Aboyans Victor, Criqui Michael H, Denenberg Julie O, Knoke James D, Ridker Paul M, Fronek Arnost
Department of Family and Preventive Medicine, University of California, San Diego, La Jolla, CA 92093-0607, USA.
Circulation. 2006 Jun 6;113(22):2623-9. doi: 10.1161/CIRCULATIONAHA.105.608679. Epub 2006 May 30.
Data on the natural history of peripheral arterial disease (PAD) are scarce and are focused primarily on clinical symptoms. Using noninvasive tests, we assessed the role of traditional and novel risk factors on PAD progression. We hypothesized that the risk factors for large-vessel PAD (LV-PAD) progression might differ from small-vessel PAD (SV-PAD).
Between 1990 and 1994, patients seen during the prior 10 years in our vascular laboratories were invited for a new vascular examination. The first assessment provided baseline data, with follow-up data obtained at this study. The highest decile of decline was considered major progression, which was a -0.30 ankle brachial index decrease for LV-PAD and a -0.27 toe brachial index decrease for SV-PAD progression. In addition to traditional risk factors, the roles of high-sensitivity C-reactive protein, serum amyloid-A, lipoprotein(a), and homocysteine were assessed. Over the average follow-up interval of 4.6+/-2.5 years, the 403 patients showed a significant ankle brachial index and toe brachial index deterioration. In multivariable analysis, current smoking, ratio of total to HDL cholesterol, lipoprotein(a), and high-sensitivity C-reactive protein were related to LV-PAD progression, whereas only diabetes was associated with SV-PAD progression.

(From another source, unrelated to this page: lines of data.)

-- pv_equiv track=rewrite | github.com/flipsmash/vocabulary | lang_chain_hello_world.py | normalize_definition_text
-- ===== SOURCE A (Python) =====
-- def normalize_definition_text(definition: str | None) -> str:
--     text = (definition or "").strip()
--     while text.startswith("("):
--         close_idx = text.find(")")
--         if close_idx == -1:
--             break
--         text = text[close_idx + 1 :].lstrip()
--     return text.lower()
-- ===== SOURCE B (Python) =====
-- def normalize_definition_text(definition):
--     text = (definition or "").strip()
--     n = len(text)
--     i = 0
--     while i < n and text[i] == "(":
--         j = i + 1
--         while j < n and text[j] != ")":
--             j += 1
--         if j == n:  # no closing paren anywhere after this point
--             break
--         i = j + 1
--         while i < n and text[i].isspace():
--             i += 1
--     return text[i:].lower()
-- ===== Notes on version B (the rewrite author's own statement) =====
-- stated objective: alternative
-- what changed: Replaces A's while-loop of find/slice-copy/lstrip on a shrinking string by a single left-to-right index scan over the original string (inner scans for the first closing parenthesis and for whitespace), taking one final slice at the end.
import Mathlib
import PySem

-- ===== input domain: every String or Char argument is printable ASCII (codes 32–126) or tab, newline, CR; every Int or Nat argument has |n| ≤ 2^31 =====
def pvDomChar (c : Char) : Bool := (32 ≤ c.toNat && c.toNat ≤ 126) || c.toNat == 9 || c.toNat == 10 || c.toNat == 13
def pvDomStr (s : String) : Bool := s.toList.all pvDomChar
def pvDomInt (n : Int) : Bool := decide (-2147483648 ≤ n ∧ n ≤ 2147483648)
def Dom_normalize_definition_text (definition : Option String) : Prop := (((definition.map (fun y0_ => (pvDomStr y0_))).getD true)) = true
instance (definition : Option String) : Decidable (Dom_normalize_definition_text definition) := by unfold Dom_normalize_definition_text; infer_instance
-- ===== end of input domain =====

-- B replaces A's repeated find/slice/lstrip on shrinking copies of the string by a
-- single index-free scan over the characters (alternative decomposition, no slicing).


-- ===== PORT A =====
-- A's while-loop: while text.startswith("("): find ")", slice past it, lstrip, repeat
def pvLoopA (text : List Char) : List Char :=
  if PySem.Chars.startswith text ['('] then
    let close_idx := PySem.Chars.find text [')']
    if close_idx = -1 then text
    else pvLoopA (PySem.Chars.lstrip (PySem.List.slice text (some (close_idx + 1)) none))
  else text
termination_by text.length
decreasing_by
  rename_i h hne
  have h0 : -1 ≤ PySem.Chars.find text [')'] := PySem.Chars.neg_one_le_find text [')']
  have h1 : 0 ≤ PySem.Chars.find text [')'] := by omega
  have hnil : text ≠ [] := by
    intro hcontra; subst hcontra; simp [PySem.Chars.startswith] at h
  have hslice : PySem.List.slice text (some (PySem.Chars.find text [')'] + 1)) none
      = text.drop (PySem.Chars.find text [')'] + 1).toNat :=
    PySem.List.slice_from _ (by omega)
  calc (PySem.Chars.lstrip (PySem.List.slice text (some (PySem.Chars.find text [')'] + 1)) none)).length
      ≤ (PySem.List.slice text (some (PySem.Chars.find text [')'] + 1)) none).length := by
        simp [PySem.Chars.lstrip]; exact List.length_dropWhile_le _ _
    _ < text.length := by
        rw [hslice]; simp [List.length_drop]
        have : 1 ≤ (PySem.Chars.find text [')'] + 1).toNat := by omega
        have : 0 < text.length := List.length_pos_iff.mpr hnil
        omega

def normalize_definition_text (definition : Option String) : String :=
  let text := PySem.Chars.strip (definition.getD "").toList
  String.ofList (PySem.Chars.lower (pvLoopA text))

-- ===== PORT B =====
-- B's inner loop "while j < n and text[j] != ')'" plus "i = j + 1": scan to the first
-- ')' and return what follows it (none = no closing paren, the outer loop breaks)
def pvSkipClose : List Char → Option (List Char)
  | [] => none
  | c :: rest => if c = ')' then some rest else pvSkipClose rest

-- B's inner loop "while i < n and text[i].isspace(): i += 1"
def pvSkipWS : List Char → List Char
  | [] => []
  | c :: rest => if PySem.Chars.isspace c then pvSkipWS rest else c :: rest

-- termination facts for pvSkipGroups (cited by its decreasing_by)
theorem pvSkipClose_length_lt : ∀ (xs r : List Char), pvSkipClose xs = some r → r.length < xs.length := by
  intro xs
  induction xs with
  | nil => intro r h; simp [pvSkipClose] at h
  | cons c rest ih =>
    intro r h
    by_cases hc : c = ')'
    · simp [pvSkipClose, hc] at h; subst h; simp
    · simp [pvSkipClose, hc] at h
      have := ih r h
      simp; omega

theorem pvSkipWS_length_le : ∀ (xs : List Char), (pvSkipWS xs).length ≤ xs.length := by
  intro xs
  induction xs with
  | nil => simp [pvSkipWS]
  | cons c rest ih =>
    by_cases hc : PySem.Chars.isspace c
    · simp [pvSkipWS, hc]; omega
    · simp [pvSkipWS, hc]

-- B's outer loop "while i < n and text[i] == '('"
def pvSkipGroups : List Char → List Char
  | [] => []
  | c :: rest =>
    if c = '(' then
      match hm : pvSkipClose rest with
      | none => c :: rest
      | some r => pvSkipGroups (pvSkipWS r)
    else c :: rest
termination_by xs => xs.length
decreasing_by
  have h1 := pvSkipClose_length_lt rest r hm
  have h2 := pvSkipWS_length_le r
  simp; omega

def normalize_definition_text_alt (definition : Option String) : String :=
  let text := PySem.Chars.strip (definition.getD "").toList
  String.ofList (PySem.Chars.lower (pvSkipGroups text))

-- ===== PRECONDITION & SPEC =====
def Spec_normalize_definition_text (definition : Option String) (out : String) : Prop := out = normalize_definition_text_alt definition
instance (definition : Option String) (out : String) : Decidable (Spec_normalize_definition_text definition out) := by unfold Spec_normalize_definition_text; infer_instance

-- ===== CLAIM (what is proved, stated in full; the proofs are below) =====
def Claim_equal_normalize_definition_text : Prop := ∀ (definition : Option String), Dom_normalize_definition_text definition → Spec_normalize_definition_text definition (normalize_definition_text definition)

-- ===== LEMMAS AND PROOFS =====

-- find.go with a one-character needle: the start offset only shifts a found index
theorem find_go_singleton_shift (c : Char) : ∀ (xs : List Char) (k : Nat),
    PySem.Chars.find.go [c] xs k
      = if PySem.Chars.find.go [c] xs 0 = -1 then -1 else PySem.Chars.find.go [c] xs 0 + k := by
  intro xs
  induction xs with
  | nil => intro k; simp [PySem.Chars.find.go]
  | cons x xs ih =>
    intro k
    by_cases hx : x = c
    · simp [PySem.Chars.find.go, List.isPrefixOf, hx]
    · have hpre : ([c].isPrefixOf (x :: xs)) = false := by
        simp [List.isPrefixOf]; intro h; exact absurd h.symm hx
      have hge : -1 ≤ PySem.Chars.find.go [c] xs 0 := by
        have := PySem.Chars.neg_one_le_find xs [c]
        simpa [PySem.Chars.find] using this
      rw [show PySem.Chars.find.go [c] (x::xs) k = PySem.Chars.find.go [c] xs (k+1) by
            rw [PySem.Chars.find.go]; simp [hpre],
          show PySem.Chars.find.go [c] (x::xs) 0 = PySem.Chars.find.go [c] xs 1 by
            rw [PySem.Chars.find.go]; simp [hpre]]
      rw [ih (k+1), ih 1]
      by_cases h0 : PySem.Chars.find.go [c] xs 0 = -1
      · simp [h0]
      · have : 0 ≤ PySem.Chars.find.go [c] xs 0 := by omega
        have h1 : ¬ (PySem.Chars.find.go [c] xs 0 + (1:Nat) = -1) := by push_cast; omega
        simp only [h0, if_false, h1, if_false]
        push_cast; ring

-- one cons step of find with a one-character needle
theorem find_singleton_cons (x c : Char) (xs : List Char) :
    PySem.Chars.find (x :: xs) [c]
      = if x = c then 0
        else if PySem.Chars.find xs [c] = -1 then -1 else PySem.Chars.find xs [c] + 1 := by
  by_cases hx : x = c
  · simp [PySem.Chars.find, PySem.Chars.find.go, List.isPrefixOf, hx]
  · have hpre : ([c].isPrefixOf (x :: xs)) = false := by
      simp [List.isPrefixOf]; intro h; exact absurd h.symm hx
    simp only [PySem.Chars.find, hx, if_false]
    rw [show PySem.Chars.find.go [c] (x::xs) 0 = PySem.Chars.find.go [c] xs 1 by
          rw [PySem.Chars.find.go]; simp [hpre]]
    rw [find_go_singleton_shift c xs 1]
    norm_num

-- pvSkipClose (B) computes drop-past-the-first-')' exactly as A's find does
theorem pvSkipClose_eq_find (xs : List Char) :
    pvSkipClose xs
      = if PySem.Chars.find xs [')'] = -1 then none
        else some (xs.drop ((PySem.Chars.find xs [')']).toNat + 1)) := by
  induction xs with
  | nil => simp [pvSkipClose, PySem.Chars.find, PySem.Chars.find.go]
  | cons c rest ih =>
    rw [find_singleton_cons]
    by_cases hc : c = ')'
    · simp [pvSkipClose, hc]
    · have hge : -1 ≤ PySem.Chars.find rest [')'] := PySem.Chars.neg_one_le_find rest [')']
      simp only [pvSkipClose, hc, if_false, ih]
      by_cases h0 : PySem.Chars.find rest [')'] = -1
      · simp [h0]
      · have hpos : 0 ≤ PySem.Chars.find rest [')'] := by omega
        have hne : ¬ (PySem.Chars.find rest [')'] + 1 = -1) := by omega
        simp only [h0, if_false, hne]
        congr 1
        rw [show (PySem.Chars.find rest [')'] + 1).toNat + 1 = ((PySem.Chars.find rest [')']).toNat + 1) + 1 by omega]
        simp [List.drop]

-- pvSkipWS (B) is A's lstrip
theorem pvSkipWS_eq_lstrip (xs : List Char) : pvSkipWS xs = PySem.Chars.lstrip xs := by
  induction xs with
  | nil => simp [pvSkipWS, PySem.Chars.lstrip]
  | cons c rest ih =>
    by_cases hc : PySem.Chars.isspace c
    · simp only [pvSkipWS, hc, if_true, PySem.Chars.lstrip, List.dropWhile_cons]
      simp only [PySem.Chars.lstrip] at ih
      simpa [hc] using ih
    · simp [pvSkipWS, hc, PySem.Chars.lstrip]

-- the two loops agree, by strong induction on the length
theorem pvLoopA_eq_pvSkipGroups_aux : ∀ (n : Nat) (text : List Char), text.length ≤ n → pvLoopA text = pvSkipGroups text := by
  intro n
  induction n with
  | zero =>
    intro text hlen
    have : text = [] := List.eq_nil_of_length_eq_zero (by omega)
    subst this
    rw [pvLoopA, pvSkipGroups]
    simp [PySem.Chars.startswith]
  | succ n ih =>
    intro text hlen
    match text with
    | [] =>
      rw [pvLoopA, pvSkipGroups]; simp [PySem.Chars.startswith]
    | c :: rest =>
      by_cases hc : c = '('
      · subst hc
        have hsw : PySem.Chars.startswith ('(' :: rest) ['('] = true := by
          simp [PySem.Chars.startswith, List.isPrefixOf]
        have hcc : ¬ (('(' : Char) = ')') := by decide
        rw [pvLoopA, pvSkipGroups, find_singleton_cons]
        simp only [hsw, if_true, hcc, if_false]
        have hge : -1 ≤ PySem.Chars.find rest [')'] := PySem.Chars.neg_one_le_find rest [')']
        by_cases h0 : PySem.Chars.find rest [')'] = -1
        · have hm : pvSkipClose rest = none := by rw [pvSkipClose_eq_find, if_pos h0]
          rw [if_pos (show (if PySem.Chars.find rest [')'] = -1 then (-1:ℤ)
                else PySem.Chars.find rest [')'] + 1) = -1 by rw [if_pos h0])]
          split
          · rfl
          · rename_i r' heq; rw [hm] at heq; cases heq
        · have hpos : 0 ≤ PySem.Chars.find rest [')'] := by omega
          have hne1 : ¬ (PySem.Chars.find rest [')'] + 1 = -1) := by omega
          have hm : pvSkipClose rest = some (rest.drop ((PySem.Chars.find rest [')']).toNat + 1)) := by
            rw [pvSkipClose_eq_find, if_neg h0]
          rw [if_neg (show ¬ ((if PySem.Chars.find rest [')'] = -1 then (-1:ℤ)
                else PySem.Chars.find rest [')'] + 1) = -1) by rw [if_neg h0]; exact hne1)]
          rw [if_neg h0]
          split
          · rename_i heq; rw [hm] at heq; cases heq
          · rename_i r' heq; rw [hm] at heq; cases heq
            have hle : PySem.Chars.find rest [')'] ≤ rest.length := PySem.Chars.find_le_length rest [')']
            have hslice : PySem.List.slice ('(' :: rest) (some (PySem.Chars.find rest [')'] + 1 + 1)) none
                = rest.drop ((PySem.Chars.find rest [')']).toNat + 1) := by
              rw [PySem.List.slice_from _ (by omega)]
              rw [show (PySem.Chars.find rest [')'] + 1 + 1).toNat = ((PySem.Chars.find rest [')']).toNat + 1) + 1 by omega]
              simp [List.drop]
            rw [hslice, ← pvSkipWS_eq_lstrip]
            apply ih
            have := pvSkipWS_length_le (rest.drop ((PySem.Chars.find rest [')']).toNat + 1))
            have := List.length_drop (l := rest) (i := (PySem.Chars.find rest [')']).toNat + 1)
            simp at hlen ⊢
            omega
      · have hsw : PySem.Chars.startswith (c :: rest) ['('] = false := by
          simp [PySem.Chars.startswith, List.isPrefixOf]; intro h; exact absurd h.symm hc
        rw [pvLoopA, pvSkipGroups]
        simp [hsw, hc]

-- ===== VERDICT (by name: the statement is the Claim_ definition above) =====
theorem normalize_definition_text_spec : Claim_equal_normalize_definition_text := by
  intro d _
  unfold Spec_normalize_definition_text normalize_definition_text normalize_definition_text_alt
  exact congrArg (fun l => String.ofList (PySem.Chars.lower l))
    (pvLoopA_eq_pvSkipGroups_aux (PySem.Chars.strip (d.getD "").toList).length _ le_rfl)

Risk factors contribute differentially to the progression of LV-PAD and SV-PAD. Cigarette smoking, lipids, and inflammation contribute to LV-PAD progression, whereas diabetes was the only significant predictor of SV-PAD progression.

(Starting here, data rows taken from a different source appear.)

theorem pvMain (closes : List Int) (sh sl : List (Int × Int)) (t : Nat)
    (ht : (t : Int) ≤ (closes.length : Int) - 1) :
    ((PySem.List.pyRange 1 (1 + (t : Int)) 1).foldl (pvStepA closes sh sl) ([], [], none, none)).1 = ((PySem.List.pyRange 1 (1 + (t : Int)) 1).foldl (pvStepB closes sh sl (pvEvents (closes.length : Int) sh) (pvEvents (closes.length : Int) sl)) ([], [], -1, -1)).1 ∧
    ((PySem.List.pyRange 1 (1 + (t : Int)) 1).foldl (pvStepA closes sh sl) ([], [], none, none)).2.1 = ((PySem.List.pyRange 1 (1 + (t : Int)) 1).foldl (pvStepB closes sh sl (pvEvents (closes.length : Int) sh) (pvEvents (closes.length : Int) sl)) ([], [], -1, -1)).2.1 ∧
    ((PySem.List.pyRange 1 (1 + (t : Int)) 1).foldl (pvStepA closes sh sl) ([], [], none, none)).2.2.1 = (if t = 0 then none else pvLast t sh) ∧
    ((PySem.List.pyRange 1 (1 + (t : Int)) 1).foldl (pvStepA closes sh sl) ([], [], none, none)).2.2.2 = (if t = 0 then none else pvLast t sl) ∧
    ((PySem.List.pyRange 1 (1 + (t : Int)) 1).foldl (pvStepB closes sh sl (pvEvents (closes.length : Int) sh) (pvEvents (closes.length : Int) sl)) ([], [], -1, -1)).2.2.1 = (if t = 0 then -1 else pvPosMax (pvElig t) sh) ∧
    ((PySem.List.pyRange 1 (1 + (t : Int)) 1).foldl (pvStepB closes sh sl (pvEvents (closes.length : Int) sh) (pvEvents (closes.length : Int) sl)) ([], [], -1, -1)).2.2.2 = (if t = 0 then -1 else pvPosMax (pvElig t) sl) := by
  induction t with
  | zero =>
    rw [show (1 + ((0 : Nat) : Int)) = 1 by norm_num]
    rw [PySem.List.pyRange_one_eq_nil (le_refl 1)]
    simp
  | succ k ih =>
    have hk : (k : Int) ≤ (closes.length : Int) - 1 := by push_cast at ht ⊢; omega
    obtain ⟨h1, h2, h3, h4, h5, h6⟩ := ih hk
    have hcast : ((k + 1 : Nat) : Int) = 1 + (k : Int) := by push_cast; ring
    have hsplit : PySem.List.pyRange 1 (1 + ((k + 1 : Nat) : Int)) 1
        = PySem.List.pyRange 1 (1 + (k : Int)) 1 ++ [1 + (k : Int)] := by
      rw [hcast, show (1 + (1 + (k : Int))) = (1 + (k : Int)) + 1 by ring,
        PySem.List.pyRange_one_succ_right (by omega)]
    rw [hsplit]
    simp only [List.foldl_append, List.foldl_cons, List.foldl_nil]
    rw [hcast]
    simp only [if_neg (Nat.succ_ne_zero k)]
    set i : Int := 1 + (k : Int) with hidef
    set SA := (PySem.List.pyRange 1 i 1).foldl (pvStepA closes sh sl) ([], [], none, none) with hSA
    set SB := (PySem.List.pyRange 1 i 1).foldl
      (pvStepB closes sh sl (pvEvents (closes.length : Int) sh) (pvEvents (closes.length : Int) sl))
      ([], [], -1, -1) with hSB
    have hi2 : i = (k : Int) + 1 := by omega
    have hNA1 : sh.foldl (fun acc p => if p.1 < i then some p else acc) SA.2.2.1 = pvLast i sh := by
      rw [pvKeepLast, hi2]
      exact pvLast_step sh k _ h3
    have hNA2 : sl.foldl (fun acc p => if p.1 < i then some p else acc) SA.2.2.2 = pvLast i sl := by
      rw [pvKeepLast, hi2]
      exact pvLast_step sl k _ h4
    have hNB1 : max SB.2.2.1 (PySem.List.pyGetD (pvEvents (closes.length : Int) sh) i (-1))
        = pvPosMax (pvElig i) sh := by
      rw [h5, pvEvents_get _ _ i (by omega) (by push_cast at ht; omega), hi2]
      exact pvBest_step sh k
    have hNB2 : max SB.2.2.2 (PySem.List.pyGetD (pvEvents (closes.length : Int) sl) i (-1))
        = pvPosMax (pvElig i) sl := by
      rw [h6, pvEvents_get _ _ i (by omega) (by push_cast at ht; omega), hi2]
      exact pvBest_step sl k
    have hfindh : (if 0 ≤ pvPosMax (pvElig i) sh then
        some (PySem.List.pyGetD sh (pvPosMax (pvElig i) sh) ((0 : Int), (0 : Int))) else none)
        = pvLast i sh := pvPosMax_find (pvElig i) sh
    have hfindl : (if 0 ≤ pvPosMax (pvElig i) sl then
        some (PySem.List.pyGetD sl (pvPosMax (pvElig i) sl) ((0 : Int), (0 : Int))) else none)
        = pvLast i sl := pvPosMax_find (pvElig i) sl
    unfold pvStepA pvStepB
    dsimp only
    rw [hNA1, hNA2, hNB1, hNB2]
    have hup : (match pvLast i sh with
        | some p => if PySem.List.pyGetD closes i 0 > p.2 ∧ PySem.List.pyGetD closes (i-1) 0 ≤ p.2
            then SA.1 ++ [(i, p)] else SA.1
        | none => SA.1)
        = (if 0 ≤ pvPosMax (pvElig i) sh then
            if PySem.List.pyGetD closes i 0 > (PySem.List.pyGetD sh (pvPosMax (pvElig i) sh) ((0:Int),(0:Int))).2 ∧
               PySem.List.pyGetD closes (i-1) 0 ≤ (PySem.List.pyGetD sh (pvPosMax (pvElig i) sh) ((0:Int),(0:Int))).2
            then SB.1 ++ [(i, PySem.List.pyGetD sh (pvPosMax (pvElig i) sh) ((0:Int),(0:Int)))] else SB.1
          else SB.1) := by
      cases hL : pvLast i sh with
      | none =>
        rw [hL] at hfindh
        by_cases hM : 0 ≤ pvPosMax (pvElig i) sh
        · rw [if_pos hM] at hfindh; exact absurd hfindh (by simp)
        · rw [if_neg hM, h1]
      | some p =>
        rw [hL] at hfindh
        by_cases hM : 0 ≤ pvPosMax (pvElig i) sh
        · rw [if_pos hM] at hfindh ⊢
          rw [Option.some.injEq] at hfindh
          rw [hfindh, h1]
        · rw [if_neg hM] at hfindh; exact absurd hfindh (by simp)
    have hdn : (match pvLast i sl with
        | some p => if PySem.List.pyGetD closes i 0 < p.2 ∧ PySem.List.pyGetD closes (i-1) 0 ≥ p.2
            then SA.2.1 ++ [(i, p)] else SA.2.1
        | none => SA.2.1)
        = (if 0 ≤ pvPosMax (pvElig i) sl then
            if PySem.List.pyGetD closes i 0 < (PySem.List.pyGetD sl (pvPosMax (pvElig i) sl) ((0:Int),(0:Int))).2 ∧
               PySem.List.pyGetD closes (i-1) 0 ≥ (PySem.List.pyGetD sl (pvPosMax (pvElig i) sl) ((0:Int),(0:Int))).2
            then SB.2.1 ++ [(i, PySem.List.pyGetD sl (pvPosMax (pvElig i) sl) ((0:Int),(0:Int)))] else SB.2.1
          else SB.2.1) := by
      cases hL : pvLast i sl with
      | none =>
        rw [hL] at hfindl
        by_cases hM : 0 ≤ pvPosMax (pvElig i) sl
        · rw [if_pos hM] at hfindl; exact absurd hfindl (by simp)
        · rw [if_neg hM, h2]
      | some p =>
        rw [hL] at hfindl
        by_cases hM : 0 ≤ pvPosMax (pvElig i) sl
        · rw [if_pos hM] at hfindl ⊢
          rw [Option.some.injEq] at hfindl
          rw [hfindl, h2]
        · rw [if_neg hM] at hfindl; exact absurd hfindl (by simp)
    exact ⟨hup, hdn, rfl, rfl, rfl, rfl⟩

关于外周动脉疾病(PAD)自然史的数据稀缺,且主要集中在临床症状方面。我们使用非侵入性检测方法,评估了传统和新型危险因素在PAD进展中的作用。我们假设大血管PAD(LV-PAD)进展的危险因素可能与小血管PAD(SV-PAD)不同。
在1990年至1994年期间,邀请了在我们血管实验室前10年就诊的患者进行新的血管检查。首次评估提供了基线数据,并在本研究中获取了随访数据。下降幅度最大的十分位数被视为主要进展,即LV-PAD的踝臂指数下降-0.30,SV-PAD进展的趾臂指数下降-0.27。除了传统危险因素外,还评估了高敏C反应蛋白、血清淀粉样蛋白A、脂蛋白(a)和同型半胱氨酸的作用。在平均4.6±2.5年的随访期内,403例患者的踝臂指数和趾臂指数出现了显著恶化。在多变量分析中,当前吸烟、总胆固醇与高密度脂蛋白胆固醇的比值、脂蛋白(a)和高敏C反应蛋白与LV-PAD进展相关,而只有糖尿病与SV-PAD进展相关。
危险因素对LV-PAD和SV-PAD进展的影响存在差异。吸烟、血脂和炎症促进LV-PAD进展,而糖尿病是SV-PAD进展的唯一重要预测因素。